> Aim of the exercise: Set out exactly every line of the entries below, starting at the line that holds "exact hc ⟨h1, by" and stopping after the line that holds "simp only [Bool.not_false, if_true]".
------------------------------------
-- first double loop, one row
lemma pvLoop1_inner (mat : List (List String)) (N M : Nat) (i : Nat) (hi : i < N) :
    ∀ (t : Nat), t ≤ M → ∀ (f : Nat → Nat → Int),
      ((List.range t).map (Nat.cast : Nat → Int)).foldl
          (fun dp j => if pvCell mat (i : Int) j == "." then pvSet2 dp (i : Int) j 0 else dp)
          (pvGridI N M f)
        = pvGridI N M (fun a b => if a = i ∧ b < t ∧ pvTree mat a b = false then 0 else f a b) := by
  intro t
  induction t with
  | zero =>
    intro _ f
    simp only [List.range_zero, List.map_nil, List.foldl_nil]
    apply pvGridI_congr
    intro a _ b _
    rw [if_neg (by rintro ⟨-, h, -⟩; omega)]
  | succ t ih =>
    intro htM f
    rw [List.range_succ, List.map_append, List.foldl_append, ih (by omega) f]
    simp only [List.map_cons, List.map_nil, List.foldl_cons, List.foldl_nil]
    rw [pvCell_dot_iff]
    by_cases htr : pvTree mat i t = true
    · rw [htr]
      simp only [Bool.not_true, Bool.false_eq_true, if_false]
      apply pvGridI_congr
      intro a _ b _
      by_cases hc : a = i ∧ b < t ∧ pvTree mat a b = false
      · rw [if_pos hc, if_pos ⟨hc.1, by omega, hc.2.2⟩]
      · rw [if_neg hc, if_neg (by rintro ⟨h1, h2, h3⟩; exact hc ⟨h1, by
          rcases Nat.lt_succ_iff_lt_or_eq.mp h2 with h | h
          · omega
          · exfalso; subst h; subst h1; simp [htr] at h3, h3⟩)]
    · have htr' : pvTree mat i t = false := by simpa using htr
      rw [htr']
      simp only [Bool.not_false, if_true]
      rw [pvSet2_grid N M _ i t 0 hi (by omega)]
      apply pvGridI_congr
      intro a _ b _
      by_cases hc : a = i ∧ b = t
      · rw [if_pos hc, if_pos ⟨hc.1, by omega, by rw [hc.1, hc.2]; exact htr'⟩]
      · rw [if_neg hc]
        by_cases hc2 : a = i ∧ b < t ∧ pvTree mat a b = false
        · rw [if_pos hc2, if_pos ⟨hc2.1, by omega, hc2.2.2⟩]
        · rw [if_neg hc2, if_neg (by rintro ⟨h1, h2, h3⟩; exact hc2 ⟨h1, by
            rcases Nat.lt_succ_iff_lt_or_eq.mp h2 with h | h
            · omega
            · exact absurd ⟨h1, h⟩ hc, h3⟩)]

-- first double loop, all rows
lemma pvLoop1 (mat : List (List String)) (N M : Nat) :
    ∀ (t : Nat), t ≤ N →
      ((List.range t).map (Nat.cast : Nat → Int)).foldl
          (fun dp i => ((List.range M).map (Nat.cast : Nat → Int)).foldl
            (fun dp j => if pvCell mat i j == "." then pvSet2 dp i j 0 else dp) dp)
          (pvGridI N M (fun _ _ => 1))
        = pvGridI N M (fun a b => if a < t then pvBase mat a b else 1) := by
  intro t
  induction t with
  | zero =>
    simp only [List.range_zero, List.map_nil, List.foldl_nil]
    intro _
    apply pvGridI_congr
    intro a _ b _
    rw [if_neg (by omega)]
  | succ t ih =>
    intro htN
    rw [List.range_succ, List.map_append, List.foldl_append, ih (by omega)]
    simp only [List.map_cons, List.map_nil, List.foldl_cons, List.foldl_nil]
    rw [pvLoop1_inner mat N M t (by omega) M (le_refl M)]
    apply pvGridI_congr
    intro a ha b hb
    by_cases hc : a = t
    · subst hc
      by_cases htr : pvTree mat a b = false
      · rw [if_pos ⟨rfl, hb, htr⟩, if_pos (by omega), pvBase, htr]
        simp
      · rw [if_neg (by rintro ⟨-, -, h⟩; exact htr h), if_neg (by omega), if_pos (by omega),
          pvBase, (by simpa using htr : pvTree mat a b = true)]
        simp
    · rw [if_neg (by rintro ⟨h, -, -⟩; exact hc h)]
      by_cases h2 : a < t
      · rw [if_pos h2, if_pos (by omega)]
      · rw [if_neg h2, if_neg (by omega)]


-- second double loop, one row: updates columns 1..m-2 of row i to the dp heights
lemma pvLoop2_inner (mat : List (List String)) (N M : Nat) (i : Nat) (hi : i < N) (hiN : i + 1 < N)
    (G : Nat → Nat → Int)
    (hG1 : ∀ b < M, G (i+1) b = pvH mat N M (i+1) b)
    (hG0 : ∀ b < M, G i b = pvBase mat i b) :
    ∀ (t : Nat), t ≤ M - 2 →
      ((List.range t).map (fun k => (1 : Int) + (k : Nat))).foldl
          (fun dp j => if pvGet2 dp (i : Int) j == 0 then dp
            else pvSet2 dp (i : Int) j
              (1 + min (min (pvGet2 dp ((i : Int)+1) (j-1)) (pvGet2 dp ((i : Int)+1) j)) (pvGet2 dp ((i : Int)+1) (j+1))))
          (pvGridI N M G)
        = pvGridI N M (fun a b => if a = i ∧ 1 ≤ b ∧ b < 1 + t then pvH mat N M a b else G a b) := by
  intro t
  induction t with
  | zero =>
    intro _
    simp only [List.range_zero, List.map_nil, List.foldl_nil]
    apply pvGridI_congr
    intro a _ b _
    rw [if_neg (by rintro ⟨-, h1, h2⟩; omega)]
  | succ t ih =>
    intro htM
    have hM2 : t + 2 < M := by omega
    rw [List.range_succ, List.map_append, List.foldl_append, ih (by omega)]
    simp only [List.map_cons, List.map_nil, List.foldl_cons, List.foldl_nil]
    have hc1 : (1 : Int) + (t : Nat) = ((t+1 : Nat) : Int) := by omega
    have hc2 : (1 : Int) + (t : Nat) - 1 = ((t : Nat) : Int) := by omega
    have hc3 : (1 : Int) + (t : Nat) + 1 = ((t+2 : Nat) : Int) := by omega
    have hc4 : ((i : Nat) : Int) + 1 = ((i+1 : Nat) : Int) := by omega
    rw [hc2, hc3, hc1, hc4]
    rw [pvGet2_grid N M _ i (t+1) hi (by omega)]
    have hval : (if i = i ∧ 1 ≤ t + 1 ∧ t + 1 < 1 + t then pvH mat N M i (t+1) else G i (t+1))
        = pvBase mat i (t+1) := by
      rw [if_neg (by rintro ⟨-, -, h⟩; omega)]
      exact hG0 (t+1) (by omega)
    rw [hval]
    by_cases htr : pvTree mat i (t+1) = true
    · have hb1 : pvBase mat i (t+1) = 1 := by rw [pvBase, if_pos htr]
      rw [hb1, show ((1:Int) == 0) = false by decide]
      simp only [Bool.false_eq_true, if_false]
      rw [pvGet2_grid N M _ (i+1) t (by omega) (by omega),
          pvGet2_grid N M _ (i+1) (t+1) (by omega) (by omega),
          pvGet2_grid N M _ (i+1) (t+2) (by omega) (by omega)]
      rw [if_neg (by rintro ⟨h, -⟩; omega), if_neg (by rintro ⟨h, -⟩; omega),
          if_neg (by rintro ⟨h, -⟩; omega)]
      rw [hG1 t (by omega), hG1 (t+1) (by omega), hG1 (t+2) (by omega)]
      have hHval : (1 : Int) + min (min (pvH mat N M (i+1) t) (pvH mat N M (i+1) (t+1))) (pvH mat N M (i+1) (t+2))
          = pvH mat N M i (t+1) := by
        conv_rhs => rw [pvH]
        rw [dif_pos hi, if_pos htr, if_pos ⟨by omega, by omega, hiN⟩]
        norm_num
      rw [pvSet2_grid N M _ i (t+1) _ hi (by omega)]
      apply pvGridI_congr
      intro a _ b _
      by_cases hab : a = i ∧ b = t + 1
      · rw [if_pos hab, hab.1, hab.2, if_pos ⟨rfl, by omega, by omega⟩, ← hHval]
      · rw [if_neg hab]
        by_cases hab2 : a = i ∧ 1 ≤ b ∧ b < 1 + t
        · rw [if_pos hab2, if_pos ⟨hab2.1, hab2.2.1, by omega⟩]
        · rw [if_neg hab2, if_neg (by
            rintro ⟨rfl, h1, h2⟩
            rcases (by omega : b < 1 + t ∨ b = t + 1) with h | h
            · exact hab2 ⟨rfl, h1, h⟩
            · exact hab ⟨rfl, h⟩)]
    · have htr' : pvTree mat i (t+1) = false := by simpa using htr
      have hb0 : pvBase mat i (t+1) = 0 := by rw [pvBase, htr']; simp
      rw [hb0, show ((0:Int) == 0) = true by decide]
      simp only [if_true]
      apply pvGridI_congr
      intro a _ b _
      by_cases hab : a = i ∧ b = t + 1
      · rw [if_neg (by rintro ⟨-, -, h⟩; omega), if_pos ⟨hab.1, by omega, by omega⟩,
            hab.1, hab.2, pvH_eq_zero mat N M i (t+1) htr', hG0 (t+1) (by omega), hb0]
      · by_cases hab2 : a = i ∧ 1 ≤ b ∧ b < 1 + t
        · rw [if_pos hab2, if_pos ⟨hab2.1, hab2.2.1, by omega⟩]
        · rw [if_neg hab2, if_neg (by
            rintro ⟨rfl, h1, h2⟩
            rcases (by omega : b < 1 + t ∨ b = t + 1) with h | h
            · exact hab2 ⟨rfl, h1, h⟩
            · exact hab ⟨rfl, h⟩)]

-- second double loop, all rows (processed bottom-up)
lemma pvLoop2 (mat : List (List String)) (N M : Nat) (m : Int) (hm : m.toNat = M) :
    ∀ (t : Nat), t ≤ N - 1 →
      ((List.range t).map (Nat.cast : Nat → Int)).foldr
          (fun x dp => (PySem.List.pyRange 1 (m-1) 1).foldl
            (fun dp j => if pvGet2 dp x j == 0 then dp
              else pvSet2 dp x j
                (1 + min (min (pvGet2 dp (x+1) (j-1)) (pvGet2 dp (x+1) j)) (pvGet2 dp (x+1) (j+1)))) dp)
          (pvGridI N M (fun a b => if t ≤ a then pvH mat N M a b else pvBase mat a b))
        = pvGridI N M (pvH mat N M) := by
  intro t
  induction t with
  | zero =>
    intro _
    simp only [List.range_zero, List.map_nil, List.foldr_nil]
    apply pvGridI_congr
    intro a _ b _
    rw [if_pos (by omega)]
  | succ t ih =>
    intro htN
    rw [List.range_succ, List.map_append, List.foldr_append]
    simp only [List.map_cons, List.map_nil, List.foldr_cons, List.foldr_nil]
    have hrange : PySem.List.pyRange 1 (m-1) 1
        = (List.range (M-2)).map (fun k => (1 : Int) + (k : Nat)) := by
      rw [PySem.List.pyRange_one, show (m - 1 - 1).toNat = M - 2 by omega]
    rw [hrange]
    rw [pvLoop2_inner mat N M t (by omega) (by omega)
          (fun a b => if t + 1 ≤ a then pvH mat N M a b else pvBase mat a b)
          (fun b _ => if_pos (by omega))
          (fun b _ => if_neg (by omega))
          (M-2) (le_refl _)]
    have hmid : pvGridI N M (fun a b => if a = t ∧ 1 ≤ b ∧ b < 1 + (M-2) then pvH mat N M a b
          else if t + 1 ≤ a then pvH mat N M a b else pvBase mat a b)
        = pvGridI N M (fun a b => if t ≤ a then pvH mat N M a b else pvBase mat a b) := by
      apply pvGridI_congr
      intro a ha b hb
      by_cases hat : a = t
      · subst hat
        by_cases hbmid : 1 ≤ b ∧ b < 1 + (M-2)
        · rw [if_pos ⟨rfl, hbmid.1, hbmid.2⟩, if_pos (by omega)]
        · rw [if_neg (by rintro ⟨-, h1, h2⟩; exact hbmid ⟨h1, h2⟩), if_neg (by omega),
              if_pos (by omega)]
          exact (pvH_edge mat N M a b ha (by omega)).symm
      · rw [if_neg (by rintro ⟨h, -⟩; exact hat h)]
        by_cases h2 : t + 1 ≤ a
        · rw [if_pos h2, if_pos (by omega)]
        · rw [if_neg h2, if_neg (by omega)]
    rw [hmid, ← hrange]
    exact ih (by omega)

-- prefix counts: one more column
lemma pvCnt_succ (mat : List (List String)) (i t : Nat) :
    pvCnt mat i (t+1) = pvCnt mat i t + (if pvTree mat i t then 1 else 0) := by
  unfold pvCnt
  rw [List.range_succ, List.countP_append]
  simp only [List.countP_cons, List.countP_nil]
  by_cases h : pvTree mat i t = true
  · rw [h]; push_cast; simp
  · rw [(by simpa using h : pvTree mat i t = false)]; push_cast; simp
------------------------------------
> Written response:
      · rw [if_neg hc, if_neg (by rintro ⟨h1, h2, h3⟩; exact hc ⟨h1, by
          rcases Nat.lt_succ_iff_lt_or_eq.mp h2 with h | h
          · omega
          · exfalso; subst h; subst h1; simp [htr] at h3, h3⟩)]
    · have htr' : pvTree mat i t = false := by simpa using htr
      rw [htr']
      simp only [Bool.not_false, if_true]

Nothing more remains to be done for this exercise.